As the value of savings and the earnings on investments plummet, consumers are even less likely to go out and by products.
Businesses are even less likely to expand or to take on new employees. And so the whole downward slide feeds on itself.
The imagined savings from deficit reduction will be more than wiped out by slower than projected growth, as this recent analysis from John McDermott from the blog Alphaville shows.
If GDP growth is even half a percent lower less than the budget-cutters assumed, nearly all of the projected budget savings vanish. And the belt-tightening in the budget deal is very likely to push the economy deeper into a downward spiral.
So austerity is a game of the economy chasing its own tail, as it spins downward.
Time is running out. If we were to shift to a program of massive public investment now, we might avert another depression. The spending could be financed part by surtaxes on the wealthy, and partly by deeper deficits for a year or two until a recovery kicks in.

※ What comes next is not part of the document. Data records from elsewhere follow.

-- pv_equiv track=rewrite | github.com/DMurray-Chadfield/learning_exercises | mod_comp_arch_org/babbage.py | perform_babbage_addition
-- ===== SOURCE A (Python) =====
-- def perform_babbage_addition(arg_add, arg_acc, arg_carry=0):
--     return_carry = 0
--     while arg_add != 0 or arg_carry != 0:
--         if arg_carry == 0:
--             arg_add -= 1
--         else:
--             arg_carry -= 1
--
--         arg_acc += 1
--         arg_acc %= 10
--         if arg_acc == 0:
--             return_carry += 1
--
--     return arg_add, arg_acc, return_carry
-- ===== SOURCE B (Python) =====
-- def perform_babbage_addition(arg_add, arg_acc, arg_carry=0):
--     # closed form: n increments of a mod-10 accumulator produce
--     # (acc%10 + n) % 10 with (acc%10 + n) // 10 rollovers past 0
--     if arg_add == 0 and arg_carry == 0:
--         return arg_add, arg_acc, 0
--     total = arg_acc % 10 + arg_add + arg_carry
--     return 0, total % 10, total // 10
-- ===== Notes on version B (the rewrite author's own statement) =====
-- stated objective: faster
-- what changed: Replaced the unary decrement loop (arg_add+arg_carry iterations of +1 mod 10 with rollover counting) by a closed-form computation: total = arg_acc%10 + arg_add + arg_carry, result (0, total%10, total//10), with the zero-iteration case returning the accumulator untouched.
import Mathlib
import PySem

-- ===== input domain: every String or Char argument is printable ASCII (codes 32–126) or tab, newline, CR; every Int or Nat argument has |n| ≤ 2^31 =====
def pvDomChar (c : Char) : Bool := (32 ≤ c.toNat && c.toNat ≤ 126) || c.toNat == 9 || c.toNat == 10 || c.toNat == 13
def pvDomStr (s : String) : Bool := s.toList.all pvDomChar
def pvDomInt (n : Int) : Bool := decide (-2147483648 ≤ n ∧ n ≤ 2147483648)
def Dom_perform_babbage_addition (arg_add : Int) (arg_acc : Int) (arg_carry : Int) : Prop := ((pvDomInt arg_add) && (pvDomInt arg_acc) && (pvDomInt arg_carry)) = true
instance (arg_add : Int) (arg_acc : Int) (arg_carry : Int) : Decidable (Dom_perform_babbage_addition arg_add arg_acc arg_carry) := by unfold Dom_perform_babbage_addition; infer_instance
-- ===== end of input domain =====

-- B replaces A's unary +1-mod-10 loop by the O(1) closed form divmod(acc%10 + add + carry, 10).

-- ===== PORT A =====
-- A's while loop, fuel = arg_add + arg_carry (the exact iteration count whenever the
-- Python loop terminates, i.e. under Pre_; fuel-exhaustion return only covers inputs
-- outside Pre_ where Python diverges).
def pvBabLoop (fuel : Nat) (add carry acc rc : Int) : List Int :=
  match fuel with
  | 0 => [add, acc, rc]
  | f + 1 =>
    if add ≠ 0 ∨ carry ≠ 0 then
      let p := if carry = 0 then (add - 1, carry) else (add, carry - 1)
      let acc' := PySem.Int.mod (acc + 1) 10
      let rc' := if acc' = 0 then rc + 1 else rc
      pvBabLoop f p.1 p.2 acc' rc'
    else [add, acc, rc]

def perform_babbage_addition (arg_add : Int) (arg_acc : Int) (arg_carry : Int) : List Int :=
  pvBabLoop (arg_add + arg_carry).toNat arg_add arg_carry arg_acc 0

-- ===== PORT B =====
def perform_babbage_addition_alt (arg_add : Int) (arg_acc : Int) (arg_carry : Int) : List Int :=
  if arg_add = 0 ∧ arg_carry = 0 then [arg_add, arg_acc, 0]
  else
    let total := PySem.Int.mod arg_acc 10 + arg_add + arg_carry
    [0, PySem.Int.mod total 10, PySem.Int.floordiv total 10]

-- ===== PRECONDITION & SPEC =====
-- A's while loop never terminates when arg_add or arg_carry is negative (the decremented
-- counter moves away from 0 forever): exactly those inputs are excluded.
def Pre_perform_babbage_addition (arg_add : Int) (arg_acc : Int) (arg_carry : Int) : Prop :=
  0 ≤ arg_add ∧ 0 ≤ arg_carry
instance (arg_add : Int) (arg_acc : Int) (arg_carry : Int) : Decidable (Pre_perform_babbage_addition arg_add arg_acc arg_carry) := by unfold Pre_perform_babbage_addition; infer_instance

def pvWitness_perform_babbage_addition : Int × Int × Int := (3, 27, 2)

def Spec_perform_babbage_addition (arg_add : Int) (arg_acc : Int) (arg_carry : Int) (out : List Int) : Prop := out = perform_babbage_addition_alt arg_add arg_acc arg_carry
instance (arg_add : Int) (arg_acc : Int) (arg_carry : Int) (out : List Int) : Decidable (Spec_perform_babbage_addition arg_add arg_acc arg_carry out) := by unfold Spec_perform_babbage_addition; infer_instance

-- ===== CLAIM (what is proved, stated in full; the proofs are below) =====
def Claim_equal_perform_babbage_addition : Prop := ∀ (arg_add : Int) (arg_acc : Int) (arg_carry : Int), Dom_perform_babbage_addition arg_add arg_acc arg_carry → Pre_perform_babbage_addition arg_add arg_acc arg_carry → Spec_perform_babbage_addition arg_add arg_acc arg_carry (perform_babbage_addition arg_add arg_acc arg_carry)

-- ===== LEMMAS AND PROOFS =====

theorem pvMod10 (a : Int) : PySem.Int.mod a 10 = a % 10 :=
  PySem.Int.mod_eq_emod_of_pos (by norm_num)

theorem pvDiv10 (a : Int) : PySem.Int.floordiv a 10 = a / 10 :=
  PySem.Int.floordiv_eq_ediv_of_pos (by norm_num)

-- closed form of A's loop when fuel equals the remaining iteration count
theorem pvBabLoop_closed (fuel : Nat) : ∀ (add carry acc rc : Int),
    0 ≤ add → 0 ≤ carry → fuel = (add + carry).toNat →
    pvBabLoop fuel add carry acc rc =
      if add = 0 ∧ carry = 0 then [add, acc, rc]
      else [0, (acc % 10 + add + carry) % 10, rc + (acc % 10 + add + carry) / 10] := by
  induction fuel with
  | zero =>
    intro add carry acc rc ha hc hf
    have : add = 0 ∧ carry = 0 := by omega
    simp [pvBabLoop, this]
  | succ f ih =>
    intro add carry acc rc ha hc hf
    by_cases h0 : add = 0 ∧ carry = 0
    · have : ¬ (add ≠ 0 ∨ carry ≠ 0) := by omega
      simp [pvBabLoop, h0]
    · have hcond : add ≠ 0 ∨ carry ≠ 0 := by omega
      simp only [pvBabLoop, if_pos hcond]
      by_cases hcz : carry = 0
      · simp only [if_pos hcz]
        rw [ih (add - 1) carry (PySem.Int.mod (acc + 1) 10) _ (by omega) hc (by omega)]
        simp only [pvMod10, if_neg h0]
        split_ifs <;> simp_all <;> omega
      · simp only [if_neg hcz]
        rw [ih add (carry - 1) (PySem.Int.mod (acc + 1) 10) _ ha (by omega) (by omega)]
        simp only [pvMod10, if_neg h0]
        split_ifs <;> simp_all <;> omega

-- ===== VERDICT (by name: the statement is the Claim_ definition above) =====
theorem perform_babbage_addition_spec : Claim_equal_perform_babbage_addition := by
  intro add acc carry _ hpre
  unfold Spec_perform_babbage_addition perform_babbage_addition perform_babbage_addition_alt
  rw [pvBabLoop_closed _ add carry acc 0 hpre.1 hpre.2 rfl]
  simp only [pvMod10, pvDiv10, zero_add]
theorem bwGrid_rep (grid : List (List Int)) :
    ∀ (frows : List (List StB)) (i : Nat),
      i + frows.length = grid.length →
      (∀ m : Nat, m < frows.length →
        ((frows.getD m []).length = wdOf grid ∧
         ∀ k : Nat, k < wdOf grid →
           RepS (manh ((i + m : Nat) : Int) (k : Int)) (coneF grid ((i + m : Nat) : Int) (k : Int))
             ((frows.getD m []).getD k none))) →
      ∀ m : Nat, m < frows.length →
        (((bwGridB (wdOf grid) frows).getD m []).length = wdOf grid ∧
         ∀ k : Nat, k < wdOf grid →
           RepS (manh ((i + m : Nat) : Int) (k : Int)) (posF grid)
             (((bwGridB (wdOf grid) frows).getD m []).getD k none)) := by
  intro frows
  induction frows with
  | nil => intro i _ _ m hm; exact absurd hm (by simp)
  | cons frow rest ih =>
      intro i hlen hrows m hm
      have hexp : bwGridB (wdOf grid) (frow :: rest)
          = bwRowB frow ((bwGridB (wdOf grid) rest).headD (List.replicate (wdOf grid) none))
              :: bwGridB (wdOf grid) rest := rfl
      have hfrow := hrows 0 (by simp)
      simp only [Nat.add_zero, List.getD_cons_zero] at hfrow
      -- the row below
      have hbelow : ∃ N : Finset (Int × Int),
          (N = posF grid ∨ (N = ∅ ∧ ∀ p ∈ posF grid, p.1 ≤ ((i : Nat) : Int))) ∧
          ∀ k : Nat, k < frow.length →
            RepS (manh (((i : Nat) : Int) + 1) ((0 + k : Nat) : Int)) N
              (((bwGridB (wdOf grid) rest).headD (List.replicate (wdOf grid) none)).getD k none) := by
        match rest, hlen with
        | [], hlen =>
            refine ⟨∅, Or.inr ⟨rfl, fun p hp => ?_⟩, fun k hk => ?_⟩
            · have hb := (posF_bounds hp).2.1
              have hlen' : i + 1 = grid.length := by simpa using hlen
              omega
            · have : (List.replicate (wdOf grid) none : List StB).getD k none = none := by
                rcases lt_or_ge k (wdOf grid) with h | h
                · rw [List.getD_eq_getElem?_getD, List.getElem?_eq_getElem (by simpa using h)]
                  simp
                · rw [List.getD_eq_getElem?_getD, List.getElem?_eq_none (by simpa using h)]
                  rfl
              rw [show (bwGridB (wdOf grid) ([] : List (List StB))) = [] from rfl]
              simp only [List.headD_nil]
              rw [this]
              exact rep_none_empty _
        | frow2 :: rest2, hlen =>
            have hih := ih (i + 1) (by simp at hlen ⊢; omega) (fun m hm => by
              have := hrows (m + 1) (by simpa using Nat.succ_lt_succ hm)
              simpa only [List.getD_cons_succ,
                show i + (m + 1) = i + 1 + m by omega] using this) 0 (by simp)
            refine ⟨posF grid, Or.inl rfl, fun k hk => ?_⟩
            have hklt : k < wdOf grid := by
              have := hfrow.1; omega
            have := hih.2 k hklt
            have hc : ((i + 1 + 0 : Nat) : Int) = ((i : Nat) : Int) + 1 := by push_cast; ring
            rw [hc] at this
            have hhead : (bwGridB (wdOf grid) (frow2 :: rest2)).headD
                (List.replicate (wdOf grid) none)
                = (bwGridB (wdOf grid) (frow2 :: rest2)).getD 0 [] := by
              rw [show bwGridB (wdOf grid) (frow2 :: rest2)
                = bwRowB frow2 ((bwGridB (wdOf grid) rest2).headD (List.replicate (wdOf grid) none))
                  :: bwGridB (wdOf grid) rest2 from rfl]
              simp
            rw [hhead]
            simpa using this
      obtain ⟨N, hN, hnxt⟩ := hbelow
      have hfr : ∀ k : Nat, k < frow.length →
          RepS (manh ((i : Nat) : Int) ((0 + k : Nat) : Int))
            (coneF grid ((i : Nat) : Int) ((0 + k : Nat) : Int)) (frow.getD k none) := by
        intro k hk
        have := hfrow.2 k (by omega)
        simpa using this
      have hbw := bwRow_rep grid ((i : Nat) : Int) frow
        ((bwGridB (wdOf grid) rest).headD (List.replicate (wdOf grid) none)) 0 N hN
        (by simpa using hfrow.1) hfr hnxt
      match m with
      | 0 =>
          rw [hexp]
          simp only [Nat.add_zero, List.getD_cons_zero]
          refine ⟨by rw [bwRowB_length]; exact hfrow.1, fun k hk => ?_⟩
          have := hbw k (by omega)
          simpa using this
      | Nat.succ m' =>
          rw [hexp, List.getD_cons_succ]
          have := ih (i + 1) (by simp at hlen ⊢; omega) (fun m2 hm2 => by
            have := hrows (m2 + 1) (by simpa using Nat.succ_lt_succ hm2)
            simpa only [List.getD_cons_succ,
              show i + (m2 + 1) = i + 1 + m2 by omega] using this) m' (by simpa using hm)
          simpa only [show i + 1 + m' = i + (m' + 1) by omega] using this

theorem posList_nodup (grid : List (List Int)) :
    ((srcsOf grid).map (fun s => (s.1, s.2.1))).Nodup := by
  have hmap : (srcsOf grid).map (fun s => (s.1, s.2.1))
      = (PySem.List.enumerate grid).flatMap (fun p =>
          ((PySem.List.enumerate p.2).filter (fun q => decide (q.2 ≠ 0))).map
            (fun q => (p.1, q.1))) := by
    simp only [srcsOf, List.map_flatMap, List.map_map]
    rfl
  rw [hmap, List.nodup_flatMap]
  constructor
  · intro p _
    rw [List.nodup_iff_pairwise_ne, List.pairwise_map]
    exact (List.Pairwise.filter _ (PySem.List.pairwise_lt_enumerate p.2 0)).imp
      (fun hab => by
        intro he
        have := congrArg Prod.snd he
        simp only at this
        omega)
  · refine (PySem.List.pairwise_lt_enumerate grid 0).imp (fun {a b} hab => ?_)
    intro x hxa hxb
    simp only [List.mem_map] at hxa hxb
    obtain ⟨qa, _, rfl⟩ := hxa
    obtain ⟨qb, _, hq⟩ := hxb
    have := congrArg Prod.fst hq
    simp only at this
    omega
-- pv_equiv track=rewrite | github.com/goodeny/Paging-System | card.py | calc
-- ===== SOURCE A (Python) =====
-- def calc(n1, n2):
--     f = []
--     g = []
--     final = []
--     f.append(25)
--     g.append(25)
--     n = n1
--     n2 = n2
--     for i in range(8):
--         if i < 4:
--             n += 164
--             f.append(n)
--         else:
--             n2 += 164
--             g.append(n2)
--     final.append(f)
--     final.append(g)
--
--     return final
-- ===== SOURCE B (Python) =====
-- def calc(n1, n2):
--     def row(n, k):
--         if k == 0:
--             return []
--         return [n + 164] + row(n + 164, k - 1)
--     f = [25] + row(n1, 4)
--     d = n2 - n1
--     g = [25] + [x + d for x in f[1:]]
--     return [f, g]
-- ===== Notes on version B (the rewrite author's own statement) =====
-- stated objective: alternative
-- what changed: Builds the first row with a recursive helper threading the running value, then derives the second row from the first by an elementwise shift of n2-n1, instead of one range(8) loop branching on i<4 with two accumulators.
import Mathlib
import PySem

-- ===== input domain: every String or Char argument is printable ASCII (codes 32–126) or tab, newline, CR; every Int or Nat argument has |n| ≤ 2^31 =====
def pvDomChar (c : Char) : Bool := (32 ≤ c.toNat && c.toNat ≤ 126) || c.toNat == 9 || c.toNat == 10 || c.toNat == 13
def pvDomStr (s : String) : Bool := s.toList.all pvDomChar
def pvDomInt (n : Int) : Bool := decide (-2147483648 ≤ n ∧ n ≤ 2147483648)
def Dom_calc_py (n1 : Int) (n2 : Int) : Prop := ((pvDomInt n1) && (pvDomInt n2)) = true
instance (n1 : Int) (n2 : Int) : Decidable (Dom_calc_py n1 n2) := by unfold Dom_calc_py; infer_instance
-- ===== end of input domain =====

-- B builds the first row with a recursive helper and derives the second row by shifting the first (objective: alternative).
-- ===== PORT A =====
-- loop body of A: state (n, m, f, g); branch on i < 4 as in the Python
def calcStep (st : Int × Int × List Int × List Int) (i : Int) : Int × Int × List Int × List Int :=
  let (n, m, f, g) := st
  if i < 4 then (n + 164, m, f ++ [n + 164], g)
  else (n, m + 164, f, g ++ [m + 164])

def calc_py (n1 : Int) (n2 : Int) : List (List Int) :=
  let f : List Int := [] ++ [25]
  let g : List Int := [] ++ [25]
  let st := (PySem.List.pyRange 0 8 1).foldl calcStep (n1, n2, f, g)
  ([] : List (List Int)) ++ [st.2.2.1] ++ [st.2.2.2]

-- ===== PORT B =====
def calcRow (n : Int) (k : Nat) : List Int :=
  match k with
  | 0 => []
  | k + 1 => [n + 164] ++ calcRow (n + 164) k

def calc_py_alt (n1 : Int) (n2 : Int) : List (List Int) :=
  let f := [25] ++ calcRow n1 4
  let d := n2 - n1
  let g := [25] ++ (PySem.List.slice f (some 1) none).map (fun x => x + d)
  [f, g]

-- ===== PRECONDITION & SPEC =====
def Spec_calc_py (n1 : Int) (n2 : Int) (out : List (List Int)) : Prop := out = calc_py_alt n1 n2
instance (n1 : Int) (n2 : Int) (out : List (List Int)) : Decidable (Spec_calc_py n1 n2 out) := by unfold Spec_calc_py; infer_instance

-- ===== CLAIM =====
def Claim_equal_calc_py : Prop := ∀ (n1 : Int) (n2 : Int), Dom_calc_py n1 n2 → Spec_calc_py n1 n2 (calc_py n1 n2)

-- ===== LEMMAS AND PROOFS =====

-- ===== VERDICT =====
theorem calc_py_spec : Claim_equal_calc_py := by
  intro n1 n2 _
  show calc_py n1 n2 = calc_py_alt n1 n2
  simp [calc_py, calc_py_alt, calcStep, calcRow, PySem.List.pyRange, List.range_succ,
        PySem.List.slice_from_one]
  ring_nf
  simp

But if we continue to focus on budget-cutting instead, the economy will stay stuck in first gear, the deficit will remain high no matter how much we cut (because of dwindling tax receipts), and after another five years, we really could start looking like a fiscal Italy.
Until this latest bump downward, the stakes were "merely" a lost decade of economic stagnation. Now it is looking as if growth could turn negative. And unlike the crisis of 2008, which was a crisis of the banking sector, this one pervades the entire economy.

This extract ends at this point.